EXTRACTED DATA:
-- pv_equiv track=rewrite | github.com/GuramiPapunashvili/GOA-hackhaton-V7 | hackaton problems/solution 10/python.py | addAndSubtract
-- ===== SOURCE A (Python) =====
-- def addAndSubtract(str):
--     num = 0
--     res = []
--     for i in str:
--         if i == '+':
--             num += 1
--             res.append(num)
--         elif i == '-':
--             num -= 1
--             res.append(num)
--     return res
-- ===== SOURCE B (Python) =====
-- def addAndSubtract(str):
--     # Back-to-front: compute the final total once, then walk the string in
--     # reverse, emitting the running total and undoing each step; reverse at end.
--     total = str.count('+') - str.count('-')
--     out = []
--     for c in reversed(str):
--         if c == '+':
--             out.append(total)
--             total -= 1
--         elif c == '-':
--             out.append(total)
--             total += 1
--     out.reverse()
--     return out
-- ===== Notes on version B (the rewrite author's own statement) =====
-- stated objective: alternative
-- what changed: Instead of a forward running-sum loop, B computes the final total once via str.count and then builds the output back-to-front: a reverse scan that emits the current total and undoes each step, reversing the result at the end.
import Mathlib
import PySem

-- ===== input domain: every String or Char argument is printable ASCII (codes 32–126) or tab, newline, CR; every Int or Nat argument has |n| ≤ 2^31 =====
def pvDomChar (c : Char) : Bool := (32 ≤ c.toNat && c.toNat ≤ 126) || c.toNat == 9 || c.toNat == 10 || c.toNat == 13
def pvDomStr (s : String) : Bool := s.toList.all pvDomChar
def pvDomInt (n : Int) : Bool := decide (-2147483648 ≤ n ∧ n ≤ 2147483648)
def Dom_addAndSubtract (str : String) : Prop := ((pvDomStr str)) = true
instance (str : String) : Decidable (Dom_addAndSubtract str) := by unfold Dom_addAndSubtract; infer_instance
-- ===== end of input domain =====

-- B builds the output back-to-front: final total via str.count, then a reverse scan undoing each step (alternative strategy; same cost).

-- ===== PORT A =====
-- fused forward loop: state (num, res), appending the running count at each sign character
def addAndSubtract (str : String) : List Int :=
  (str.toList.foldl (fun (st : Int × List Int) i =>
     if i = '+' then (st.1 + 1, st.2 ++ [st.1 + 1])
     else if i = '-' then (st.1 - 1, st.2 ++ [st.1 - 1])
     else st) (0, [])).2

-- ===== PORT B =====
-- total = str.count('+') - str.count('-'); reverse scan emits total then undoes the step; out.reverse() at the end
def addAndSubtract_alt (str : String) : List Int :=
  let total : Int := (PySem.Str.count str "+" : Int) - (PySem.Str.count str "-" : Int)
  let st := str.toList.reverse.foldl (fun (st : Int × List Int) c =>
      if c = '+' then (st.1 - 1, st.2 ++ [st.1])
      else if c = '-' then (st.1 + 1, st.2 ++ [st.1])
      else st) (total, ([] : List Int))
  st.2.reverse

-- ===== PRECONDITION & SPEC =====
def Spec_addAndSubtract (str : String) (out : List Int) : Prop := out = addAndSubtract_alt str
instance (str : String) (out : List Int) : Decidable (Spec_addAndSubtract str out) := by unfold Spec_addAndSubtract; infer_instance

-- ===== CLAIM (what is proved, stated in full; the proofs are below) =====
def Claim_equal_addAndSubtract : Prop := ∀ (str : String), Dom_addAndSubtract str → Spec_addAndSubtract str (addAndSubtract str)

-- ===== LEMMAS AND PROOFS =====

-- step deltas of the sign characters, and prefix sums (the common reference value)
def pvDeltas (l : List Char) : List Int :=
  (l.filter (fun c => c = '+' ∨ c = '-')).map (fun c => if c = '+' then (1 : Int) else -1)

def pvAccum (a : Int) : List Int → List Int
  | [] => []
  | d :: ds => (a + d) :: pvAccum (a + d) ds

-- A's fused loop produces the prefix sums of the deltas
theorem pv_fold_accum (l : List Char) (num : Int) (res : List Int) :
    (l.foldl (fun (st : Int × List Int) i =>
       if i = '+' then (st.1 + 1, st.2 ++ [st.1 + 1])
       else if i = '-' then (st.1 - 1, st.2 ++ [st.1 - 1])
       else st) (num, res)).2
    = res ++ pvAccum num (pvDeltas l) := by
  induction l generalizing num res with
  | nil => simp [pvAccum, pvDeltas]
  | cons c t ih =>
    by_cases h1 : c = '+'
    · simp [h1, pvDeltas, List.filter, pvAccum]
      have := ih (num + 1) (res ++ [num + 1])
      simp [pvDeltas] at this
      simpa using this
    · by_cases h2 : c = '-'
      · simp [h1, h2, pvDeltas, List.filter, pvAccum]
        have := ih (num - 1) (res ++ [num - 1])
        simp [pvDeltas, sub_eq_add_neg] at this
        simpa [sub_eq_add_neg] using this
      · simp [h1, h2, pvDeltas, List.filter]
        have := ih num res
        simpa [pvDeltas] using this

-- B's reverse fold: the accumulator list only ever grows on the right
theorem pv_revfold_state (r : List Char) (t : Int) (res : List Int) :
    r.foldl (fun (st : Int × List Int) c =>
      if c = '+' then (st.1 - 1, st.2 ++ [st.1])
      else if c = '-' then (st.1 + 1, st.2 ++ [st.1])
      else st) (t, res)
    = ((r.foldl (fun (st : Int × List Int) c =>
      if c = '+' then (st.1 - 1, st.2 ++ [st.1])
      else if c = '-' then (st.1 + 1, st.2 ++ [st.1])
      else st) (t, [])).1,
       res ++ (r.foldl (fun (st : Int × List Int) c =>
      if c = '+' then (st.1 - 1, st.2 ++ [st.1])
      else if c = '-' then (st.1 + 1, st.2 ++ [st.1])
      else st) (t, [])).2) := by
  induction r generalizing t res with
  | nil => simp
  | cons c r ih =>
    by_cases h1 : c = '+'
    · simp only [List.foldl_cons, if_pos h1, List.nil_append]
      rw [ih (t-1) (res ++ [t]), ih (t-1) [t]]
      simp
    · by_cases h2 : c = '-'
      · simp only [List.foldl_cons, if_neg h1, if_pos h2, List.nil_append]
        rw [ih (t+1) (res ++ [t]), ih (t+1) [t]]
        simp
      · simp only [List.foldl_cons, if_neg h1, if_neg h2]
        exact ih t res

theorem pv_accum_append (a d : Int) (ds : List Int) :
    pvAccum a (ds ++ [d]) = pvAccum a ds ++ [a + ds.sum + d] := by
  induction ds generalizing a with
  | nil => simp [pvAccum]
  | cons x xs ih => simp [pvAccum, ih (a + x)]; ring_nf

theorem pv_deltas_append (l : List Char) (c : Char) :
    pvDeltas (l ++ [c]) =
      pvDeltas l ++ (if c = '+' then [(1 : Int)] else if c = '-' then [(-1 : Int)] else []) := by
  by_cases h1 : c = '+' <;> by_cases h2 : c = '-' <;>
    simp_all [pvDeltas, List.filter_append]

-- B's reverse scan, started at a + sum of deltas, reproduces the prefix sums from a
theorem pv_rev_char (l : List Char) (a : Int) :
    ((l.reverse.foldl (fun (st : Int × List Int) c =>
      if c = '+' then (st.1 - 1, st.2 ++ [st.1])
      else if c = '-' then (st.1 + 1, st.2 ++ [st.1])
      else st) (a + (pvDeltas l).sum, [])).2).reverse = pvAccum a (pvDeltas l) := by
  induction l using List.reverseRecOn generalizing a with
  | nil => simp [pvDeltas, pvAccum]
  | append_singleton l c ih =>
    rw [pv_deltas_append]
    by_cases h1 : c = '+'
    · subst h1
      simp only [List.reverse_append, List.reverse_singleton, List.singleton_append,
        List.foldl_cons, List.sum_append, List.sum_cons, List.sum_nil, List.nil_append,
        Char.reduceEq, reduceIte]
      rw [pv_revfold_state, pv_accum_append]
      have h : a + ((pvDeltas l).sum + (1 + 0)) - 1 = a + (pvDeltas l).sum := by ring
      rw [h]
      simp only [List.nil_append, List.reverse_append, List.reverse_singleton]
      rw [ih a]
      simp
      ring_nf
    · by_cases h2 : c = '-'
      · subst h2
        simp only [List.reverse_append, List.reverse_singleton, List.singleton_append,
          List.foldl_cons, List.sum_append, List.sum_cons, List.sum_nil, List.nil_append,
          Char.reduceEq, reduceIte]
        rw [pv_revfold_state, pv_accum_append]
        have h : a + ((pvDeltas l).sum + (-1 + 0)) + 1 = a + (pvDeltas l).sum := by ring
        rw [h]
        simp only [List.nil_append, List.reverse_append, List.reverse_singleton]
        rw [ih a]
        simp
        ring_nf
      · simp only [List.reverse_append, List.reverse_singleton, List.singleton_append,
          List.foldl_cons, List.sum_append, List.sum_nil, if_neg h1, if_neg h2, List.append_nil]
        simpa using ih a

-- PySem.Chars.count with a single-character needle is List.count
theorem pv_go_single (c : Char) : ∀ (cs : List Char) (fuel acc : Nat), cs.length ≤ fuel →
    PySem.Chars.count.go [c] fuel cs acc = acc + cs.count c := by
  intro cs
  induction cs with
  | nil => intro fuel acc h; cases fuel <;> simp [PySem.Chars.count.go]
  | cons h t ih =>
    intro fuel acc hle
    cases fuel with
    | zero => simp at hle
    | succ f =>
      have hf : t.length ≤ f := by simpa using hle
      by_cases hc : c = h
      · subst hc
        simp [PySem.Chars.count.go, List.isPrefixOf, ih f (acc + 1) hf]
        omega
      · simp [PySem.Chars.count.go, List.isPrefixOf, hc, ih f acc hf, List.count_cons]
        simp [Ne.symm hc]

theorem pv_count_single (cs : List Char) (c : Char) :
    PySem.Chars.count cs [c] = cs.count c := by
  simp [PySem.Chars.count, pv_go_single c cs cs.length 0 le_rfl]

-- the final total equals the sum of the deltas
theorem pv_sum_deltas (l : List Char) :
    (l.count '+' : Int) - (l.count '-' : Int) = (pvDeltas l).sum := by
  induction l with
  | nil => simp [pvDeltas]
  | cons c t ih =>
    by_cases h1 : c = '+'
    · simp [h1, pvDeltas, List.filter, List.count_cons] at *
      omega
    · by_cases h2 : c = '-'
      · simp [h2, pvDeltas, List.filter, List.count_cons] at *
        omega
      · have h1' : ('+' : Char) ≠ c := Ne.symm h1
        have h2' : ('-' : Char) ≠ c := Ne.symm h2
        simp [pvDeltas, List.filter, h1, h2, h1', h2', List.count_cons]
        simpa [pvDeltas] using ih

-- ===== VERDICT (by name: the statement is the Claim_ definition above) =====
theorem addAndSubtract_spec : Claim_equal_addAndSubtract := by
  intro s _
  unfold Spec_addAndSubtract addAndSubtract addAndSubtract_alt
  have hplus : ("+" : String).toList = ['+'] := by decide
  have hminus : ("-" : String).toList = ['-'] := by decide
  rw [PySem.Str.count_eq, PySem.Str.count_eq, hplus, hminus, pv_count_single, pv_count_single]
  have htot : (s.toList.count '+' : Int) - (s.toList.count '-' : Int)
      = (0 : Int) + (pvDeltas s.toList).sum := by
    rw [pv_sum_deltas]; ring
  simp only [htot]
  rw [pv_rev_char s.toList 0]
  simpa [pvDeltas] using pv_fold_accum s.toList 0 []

AIM OF THE EXERCISE: Pull out all lines from the entries above in which the word "fuel" appears.

RESULT OF THIS EXERCISE:
theorem pv_go_single (c : Char) : ∀ (cs : List Char) (fuel acc : Nat), cs.length ≤ fuel →
    PySem.Chars.count.go [c] fuel cs acc = acc + cs.count c := by
  | nil => intro fuel acc h; cases fuel <;> simp [PySem.Chars.count.go]
    intro fuel acc hle
    cases fuel with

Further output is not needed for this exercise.